RECORDS FOR THIS TASK>
-- pv_equiv track=rewrite | github.com/SIDED00R/Code_training | 프로그래머스/2/172927. 광물 캐기/광물 캐기.py | solution
-- ===== SOURCE A (Python) =====
-- def solution(picks, minerals):
--     arr = []
--     answer = 0
--     for i in range(0, min(len(minerals), sum(picks) * 5), 5):
--         case = minerals[i:i + 5]
--         arr.append([case.count("diamond"), case.count("iron"), case.count("stone")])
--     arr = sorted(arr, key = lambda x: [x[0], x[1], x[2]])
--     while arr != []:
--         d, i, s = arr.pop()
--         if picks[0] != 0:
--             picks[0] -= 1
--             answer += d + i + s
--         elif picks[1] != 0:
--             picks[1] -= 1
--             answer += 5 * d + i + s
--         elif picks[2] != 0:
--             picks[2] -= 1
--             answer += 25 * d + 5 * i + s
--     return answer
-- ===== SOURCE B (Python) =====
-- def solution(picks, minerals):
--     limit = min(len(minerals), sum(picks) * 5)
--     buckets = [0] * 216
--     for i in range(0, limit, 5):
--         chunk = minerals[i:i + 5]
--         buckets[36 * chunk.count("diamond") + 6 * chunk.count("iron") + chunk.count("stone")] += 1
--     answer = 0
--     for key in range(215, -1, -1):
--         c = buckets[key]
--         if not c:
--             continue
--         d, i, s = key // 36, key % 36 // 6, key % 6
--         t = min(picks[0], c)
--         picks[0] -= t
--         answer += t * (d + i + s)
--         c -= t
--         if c:
--             t = min(picks[1], c)
--             picks[1] -= t
--             answer += t * (5 * d + i + s)
--             c -= t
--             if c:
--                 t = min(picks[2], c)
--                 picks[2] -= t
--                 answer += t * (25 * d + 5 * i + s)
--     return answer
-- ===== Notes on version B (the rewrite author's own statement) =====
-- stated objective: alternative
-- what changed: B replaces A's build-list + comparison sort + pop-one-chunk-per-iteration loop by a 216-bucket count over the bounded (diamond,iron,stone) chunk codes, walking the buckets in descending code order and assigning each bucket's chunks to the picks in bulk with min(); Pre_ excludes inputs with a negative pick count among the entries the greedy loop reads (negative counts are outside the problem's domain; A's '!= 0' test accidentally treats a negative count as unlimited picks, B's min() does not).
-- outside the precondition, e.g. on solution([-1, 2, 0], ['diamond']): A returns 1, B returns 9
import Mathlib
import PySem
-- pv_equiv track=rewrite | github.com/nivan/caminhosDiagonais | util.py | generateFirstPath
-- ===== SOURCE A (Python) =====
-- def normalizeEntry(entry):
--     _min = entry[0]
--     _index = 0
--
--     for i in range(len(entry)):
--         if entry[i] < _min:
--             _min = entry[i]
--             _index = i
--
--     return entry[_index:] + entry[0:_index]
--
-- def generateFirstPath(h):
--     #
--     numNewEntries = 8*h-2
--     first   = [1,2,4*h]
--     seed    = first + [3]
--     result  = [first,seed]
--     counter = 0
--     #
--     for t in range(4*h-4):
--         newEntry = [t for t in result[-1]]
--         if counter % 2 == 0:
--             newEntry[1] = (newEntry[1] + 2)%(4*h)
--         else:
--             newEntry[3] = (newEntry[3] + 2)%(4*h)
--         result.append(newEntry)
--         counter+=1
--     #
--     mid1 = [1,4*h,4*h-1]
--     result.append(mid1)
--     ##########################
--     #
--     mid2    = [1,4*h,2]
--     result.append(mid2)
--     seed    = mid2 + [4*h-1]
--     result.append(seed)
--     counter = 0
--     for t in range(4*h-4):
--         newEntry = [t for t in result[-1]]
--         if counter % 2 == 0:
--             newEntry[1] = (newEntry[1] - 2)%(4*h)
--         else:
--             newEntry[3] = (newEntry[3] - 2)%(4*h)
--         result.append(newEntry)
--         counter+=1
--
--     #
--     last = [1,2,3]
--     result.append(last)
--
--     return [normalizeEntry(t) for t in result]
-- ===== SOURCE B (Python) =====
-- def normalizeEntry(entry):
--     _min = entry[0]
--     _index = 0
--
--     for i in range(len(entry)):
--         if entry[i] < _min:
--             _min = entry[i]
--             _index = i
--
--     return entry[_index:] + entry[0:_index]
--
-- def generateFirstPath(h):
--     m = 4*h
--     up   = [[1, (2 + 2*((k+1)//2)) % m, m, (3 + 2*(k//2)) % m] for k in range(1, m-3)]
--     down = [[1, (m - 2*((k+1)//2)) % m, 2, (m-1 - 2*(k//2)) % m] for k in range(1, m-3)]
--     path = ([[1, 2, m], [1, 2, m, 3]] + up
--             + [[1, m, m-1], [1, m, 2], [1, m, 2, m-1]] + down
--             + [[1, 2, 3]])
--     return [normalizeEntry(t) for t in path]
-- ===== Notes on version B (the rewrite author's own statement) =====
-- stated objective: alternative
-- what changed: Both mutation loops (copy result[-1], alternate which index to bump by a counter parity branch) are replaced by direct per-index closed-form comprehensions computing each entry from its range index with integer division, eliminating the running accumulator state and the parity branch.
import Mathlib
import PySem

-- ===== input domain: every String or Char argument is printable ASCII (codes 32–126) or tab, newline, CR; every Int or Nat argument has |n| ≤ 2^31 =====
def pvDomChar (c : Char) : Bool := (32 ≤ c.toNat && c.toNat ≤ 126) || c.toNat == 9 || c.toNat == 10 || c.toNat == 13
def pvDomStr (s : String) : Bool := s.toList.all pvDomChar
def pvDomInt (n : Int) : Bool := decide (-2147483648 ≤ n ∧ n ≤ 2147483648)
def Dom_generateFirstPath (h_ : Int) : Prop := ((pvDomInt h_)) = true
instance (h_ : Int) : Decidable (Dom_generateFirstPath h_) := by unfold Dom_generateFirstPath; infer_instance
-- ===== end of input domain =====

TASK STATEMENT>
Retype the listing above, exactly and in full.

TASK RESPONSE>
-- pv_equiv track=rewrite | github.com/SIDED00R/Code_training | 프로그래머스/2/172927. 광물 캐기/광물 캐기.py | solution
-- ===== SOURCE A (Python) =====
-- def solution(picks, minerals):
--     arr = []
--     answer = 0
--     for i in range(0, min(len(minerals), sum(picks) * 5), 5):
--         case = minerals[i:i + 5]
--         arr.append([case.count("diamond"), case.count("iron"), case.count("stone")])
--     arr = sorted(arr, key = lambda x: [x[0], x[1], x[2]])
--     while arr != []:
--         d, i, s = arr.pop()
--         if picks[0] != 0:
--             picks[0] -= 1
--             answer += d + i + s
--         elif picks[1] != 0:
--             picks[1] -= 1
--             answer += 5 * d + i + s
--         elif picks[2] != 0:
--             picks[2] -= 1
--             answer += 25 * d + 5 * i + s
--     return answer
-- ===== SOURCE B (Python) =====
-- def solution(picks, minerals):
--     limit = min(len(minerals), sum(picks) * 5)
--     buckets = [0] * 216
--     for i in range(0, limit, 5):
--         chunk = minerals[i:i + 5]
--         buckets[36 * chunk.count("diamond") + 6 * chunk.count("iron") + chunk.count("stone")] += 1
--     answer = 0
--     for key in range(215, -1, -1):
--         c = buckets[key]
--         if not c:
--             continue
--         d, i, s = key // 36, key % 36 // 6, key % 6
--         t = min(picks[0], c)
--         picks[0] -= t
--         answer += t * (d + i + s)
--         c -= t
--         if c:
--             t = min(picks[1], c)
--             picks[1] -= t
--             answer += t * (5 * d + i + s)
--             c -= t
--             if c:
--                 t = min(picks[2], c)
--                 picks[2] -= t
--                 answer += t * (25 * d + 5 * i + s)
--     return answer
-- ===== Notes on version B (the rewrite author's own statement) =====
-- stated objective: alternative
-- what changed: B replaces A's build-list + comparison sort + pop-one-chunk-per-iteration loop by a 216-bucket count over the bounded (diamond,iron,stone) chunk codes, walking the buckets in descending code order and assigning each bucket's chunks to the picks in bulk with min(); Pre_ excludes inputs with a negative pick count among the entries the greedy loop reads (negative counts are outside the problem's domain; A's '!= 0' test accidentally treats a negative count as unlimited picks, B's min() does not).
-- outside the precondition, e.g. on solution([-1, 2, 0], ['diamond']): A returns 1, B returns 9
import Mathlib
import PySem
-- pv_equiv track=rewrite | github.com/nivan/caminhosDiagonais | util.py | generateFirstPath
-- ===== SOURCE A (Python) =====
-- def normalizeEntry(entry):
--     _min = entry[0]
--     _index = 0
--
--     for i in range(len(entry)):
--         if entry[i] < _min:
--             _min = entry[i]
--             _index = i
--
--     return entry[_index:] + entry[0:_index]
--
-- def generateFirstPath(h):
--     #
--     numNewEntries = 8*h-2
--     first   = [1,2,4*h]
--     seed    = first + [3]
--     result  = [first,seed]
--     counter = 0
--     #
--     for t in range(4*h-4):
--         newEntry = [t for t in result[-1]]
--         if counter % 2 == 0:
--             newEntry[1] = (newEntry[1] + 2)%(4*h)
--         else:
--             newEntry[3] = (newEntry[3] + 2)%(4*h)
--         result.append(newEntry)
--         counter+=1
--     #
--     mid1 = [1,4*h,4*h-1]
--     result.append(mid1)
--     ##########################
--     #
--     mid2    = [1,4*h,2]
--     result.append(mid2)
--     seed    = mid2 + [4*h-1]
--     result.append(seed)
--     counter = 0
--     for t in range(4*h-4):
--         newEntry = [t for t in result[-1]]
--         if counter % 2 == 0:
--             newEntry[1] = (newEntry[1] - 2)%(4*h)
--         else:
--             newEntry[3] = (newEntry[3] - 2)%(4*h)
--         result.append(newEntry)
--         counter+=1
--
--     #
--     last = [1,2,3]
--     result.append(last)
--
--     return [normalizeEntry(t) for t in result]
-- ===== SOURCE B (Python) =====
-- def normalizeEntry(entry):
--     _min = entry[0]
--     _index = 0
--
--     for i in range(len(entry)):
--         if entry[i] < _min:
--             _min = entry[i]
--             _index = i
--
--     return entry[_index:] + entry[0:_index]
--
-- def generateFirstPath(h):
--     m = 4*h
--     up   = [[1, (2 + 2*((k+1)//2)) % m, m, (3 + 2*(k//2)) % m] for k in range(1, m-3)]
--     down = [[1, (m - 2*((k+1)//2)) % m, 2, (m-1 - 2*(k//2)) % m] for k in range(1, m-3)]
--     path = ([[1, 2, m], [1, 2, m, 3]] + up
--             + [[1, m, m-1], [1, m, 2], [1, m, 2, m-1]] + down
--             + [[1, 2, 3]])
--     return [normalizeEntry(t) for t in path]
-- ===== Notes on version B (the rewrite author's own statement) =====
-- stated objective: alternative
-- what changed: Both mutation loops (copy result[-1], alternate which index to bump by a counter parity branch) are replaced by direct per-index closed-form comprehensions computing each entry from its range index with integer division, eliminating the running accumulator state and the parity branch.
import Mathlib
import PySem

-- ===== input domain: every String or Char argument is printable ASCII (codes 32–126) or tab, newline, CR; every Int or Nat argument has |n| ≤ 2^31 =====
def pvDomChar (c : Char) : Bool := (32 ≤ c.toNat && c.toNat ≤ 126) || c.toNat == 9 || c.toNat == 10 || c.toNat == 13
def pvDomStr (s : String) : Bool := s.toList.all pvDomChar
def pvDomInt (n : Int) : Bool := decide (-2147483648 ≤ n ∧ n ≤ 2147483648)
def Dom_generateFirstPath (h_ : Int) : Prop := ((pvDomInt h_)) = true
instance (h_ : Int) : Decidable (Dom_generateFirstPath h_) := by unfold Dom_generateFirstPath; infer_instance
-- ===== end of input domain =====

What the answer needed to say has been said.